The hope of this pilot project concentrating on SIU Health Care pediatric data is that the information that we obtain will give us the background information and preliminary computer algorithms to seek increased external funding. The patterns and information that we uncover directly for children would only be magnified when we incorporate the data and information from family doctors, general internal medicine doctors, medical subspecialists, and surgeons.

The collaborators believe that the information when collected and analyzed will be sought after by hospitals, public health departments, and physician groups across central and southern Illinois. This attention to our work may bring forward external funding from private hospital systems, private physician groups, and their foundations. Dr. Vohra has already had conversations with the Illinois Hospital Association about using the pilot data information for a more robust partnership with this organization.

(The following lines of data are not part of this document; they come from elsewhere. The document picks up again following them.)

def pvWin (nums : List Int) (a b : Nat) : List Int := (nums.take b).drop a

-- dict ↔ window invariant (count of every element, distinct keys, same membership)
def pvDInv (nums : List Int) (dt : PySem.Dict Int Int) (a b : Nat) : Prop :=
  (∀ x : Int, dt.getD x 0 = ((pvWin nums a b).count x : Int)) ∧
  dt.keys.Nodup ∧
  (∀ x : Int, x ∈ dt.keys ↔ x ∈ pvWin nums a b)

def pvInv (nums : List Int) (k : Int) (jn : Nat) (st : PySem.Dict Int Int × Int × List Int) : Prop :=
  st.2.1 = ((jn - k.toNat : Nat) : Int) ∧
  pvDInv nums st.1 (jn - k.toNat) jn ∧
  st.2.2 = (PySem.List.pyRange 0 ((jn : Int) - k + 1) 1).map
    (fun i => ((PySem.Set.ofList (PySem.List.slice nums (some i) (some (i + k)))).length : Int))

-- erase lemmas (not in the prelude)
theorem pv_get?_erase_self (d : PySem.Dict Int Int) (x : Int) : (d.erase x).get? x = none := by
  simp only [PySem.Dict.erase, PySem.Dict.get?, Option.map_eq_none_iff, List.find?_eq_none]
  intro p hp
  have := List.of_mem_filter hp
  simpa using this

theorem pv_get?_erase_ne (d : PySem.Dict Int Int) (x y : Int) (h : y ≠ x) :
    (d.erase x).get? y = d.get? y := by
  simp only [PySem.Dict.erase, PySem.Dict.get?]
  congr 1
  induction d.items with
  | nil => rfl
  | cons p rest ih =>
    rcases eq_or_ne p.1 x with hp | hp
    · rw [List.filter_cons_of_neg (by simp [hp]), List.find?_cons_of_neg (by simp [hp, Ne.symm h]), ih]
    · rcases eq_or_ne p.1 y with hy | hy
      · rw [List.filter_cons_of_pos (by simp [hp]), List.find?_cons_of_pos (by simp [hy]),
          List.find?_cons_of_pos (by simp [hy])]
      · rw [List.filter_cons_of_pos (by simp [hp]), List.find?_cons_of_neg (by simp [hy]),
          List.find?_cons_of_neg (by simp [hy]), ih]

theorem pv_keys_erase (d : PySem.Dict Int Int) (x : Int) :
    (d.erase x).keys = d.keys.filter (fun y => y ≠ x) := by
  simp only [PySem.Dict.erase, PySem.Dict.keys]
  induction d.items with
  | nil => rfl
  | cons p rest ih =>
    by_cases hp : p.1 = x <;> simp [List.filter_cons, hp, ih]

theorem pv_head_win (nums : List Int) (a b : Nat) (ha : a < b) (han : a < nums.length) :
    pvWin nums a b = nums[a] :: pvWin nums (a+1) b := by
  unfold pvWin
  rw [List.drop_eq_getElem_cons (by simp; omega)]
  simp [List.getElem_take]

theorem pv_snoc_win (nums : List Int) (a b : Nat) (hab : a ≤ b) (hb : b < nums.length) :
    pvWin nums a (b+1) = pvWin nums a b ++ [nums[b]] := by
  unfold pvWin
  rw [List.take_succ, List.getElem?_eq_getElem hb, List.drop_append_of_le_length (by simp; omega)]
  simp

theorem pv_win_empty (nums : List Int) (a b : Nat) (h : b ≤ a) : pvWin nums a b = [] := by
  unfold pvWin
  rw [List.drop_eq_nil_iff]
  simp; omega

-- distinct size: keys ↔ membership in l gives size = |set(l)|
theorem pv_size_eq (dt : PySem.Dict Int Int) (l : List Int)
    (hn : dt.keys.Nodup) (hm : ∀ x : Int, x ∈ dt.keys ↔ x ∈ l) :
    dt.size = (PySem.Set.ofList l).length := by
  have hperm : dt.keys.Perm (PySem.Set.ofList l) := by
    rw [List.perm_ext_iff_of_nodup hn (PySem.Set.nodup_ofList l)]
    intro a; rw [hm a, PySem.Set.mem_ofList]
  have := hperm.length_eq
  simpa [PySem.Dict.size, PySem.Dict.keys] using this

Benefits to Professional Development

The impact and results of this study could have strong benefits to the professional development of both SIU and UIS Faculty. Dr. Vohra is a pediatrician with a background in law and public policy. The data that is uncovered in this study will help him move forward on adapting existing projects and creating new ones for SIU’s Children and Families Population Health and Policy Program. Dr. Khorsani is an assistant professor of computer science with expertise in Computational Intelligence and Big Data Analysis. Dr. Guo is an Assistant Professor of Computer Science with expertise in Medical Image Processing and Machine Learning. The study will benefit Dr. Khorasani and Dr. Guo towards their professional and scholarly development and motivate student involvement in research and scholarship. Ms. Fogleman will obtain knowledge in Big Data Analysis which furthers her education in bioinformatics in which she will obtain a master’s degree in May 2016. Ms. Fogleman’s position in the Population Health Science department will also benefit as she gains more experience with different types of population health studies.

Anticipated Intellectual Products

The SIU and UIS researchers plan to use the information that we obtain and its corresponding analysis to create intellectual products. The research collaborators see a number of opportunities to present our findings at national conferences focused on environmental health and computer analytics. Dr. Vohra recently presented a program on asthma at the Centers for Disease Control and Prevention’s Environmental Hazards and Health Effects Conference. This work would be a great addition to this conference. The information could also be presented at forums and conferences dedicated to the health of the central and southern Illinois region, rural health, and public health. In addition, the findings can be presented in a prestigious data analytic conference, such as IEEE International Conference on Big Data or IEEE International Conference on Biomedical and Health Informatics.

Furthermore, the research partners plan to publish our work in journals dedicated to environmental health, rural health, public health, and computer science. We plan to analyze our results with possible submissions to the Journal of Environmental Health, Journal of Public Health, and Journal of Big Data Research.

Conclusion

The collaboration between SIU and UIS has the ability to make a real and profound impact on our understanding of the health of children in central and southern Illinois. We plan to use our information to better understand disease, its outcomes, and the best treatment to help improve the health of SIU’s service region. Big data analytics will help SIUSOM, with its great partner UIS, to better serve the community of central and southern Illinois.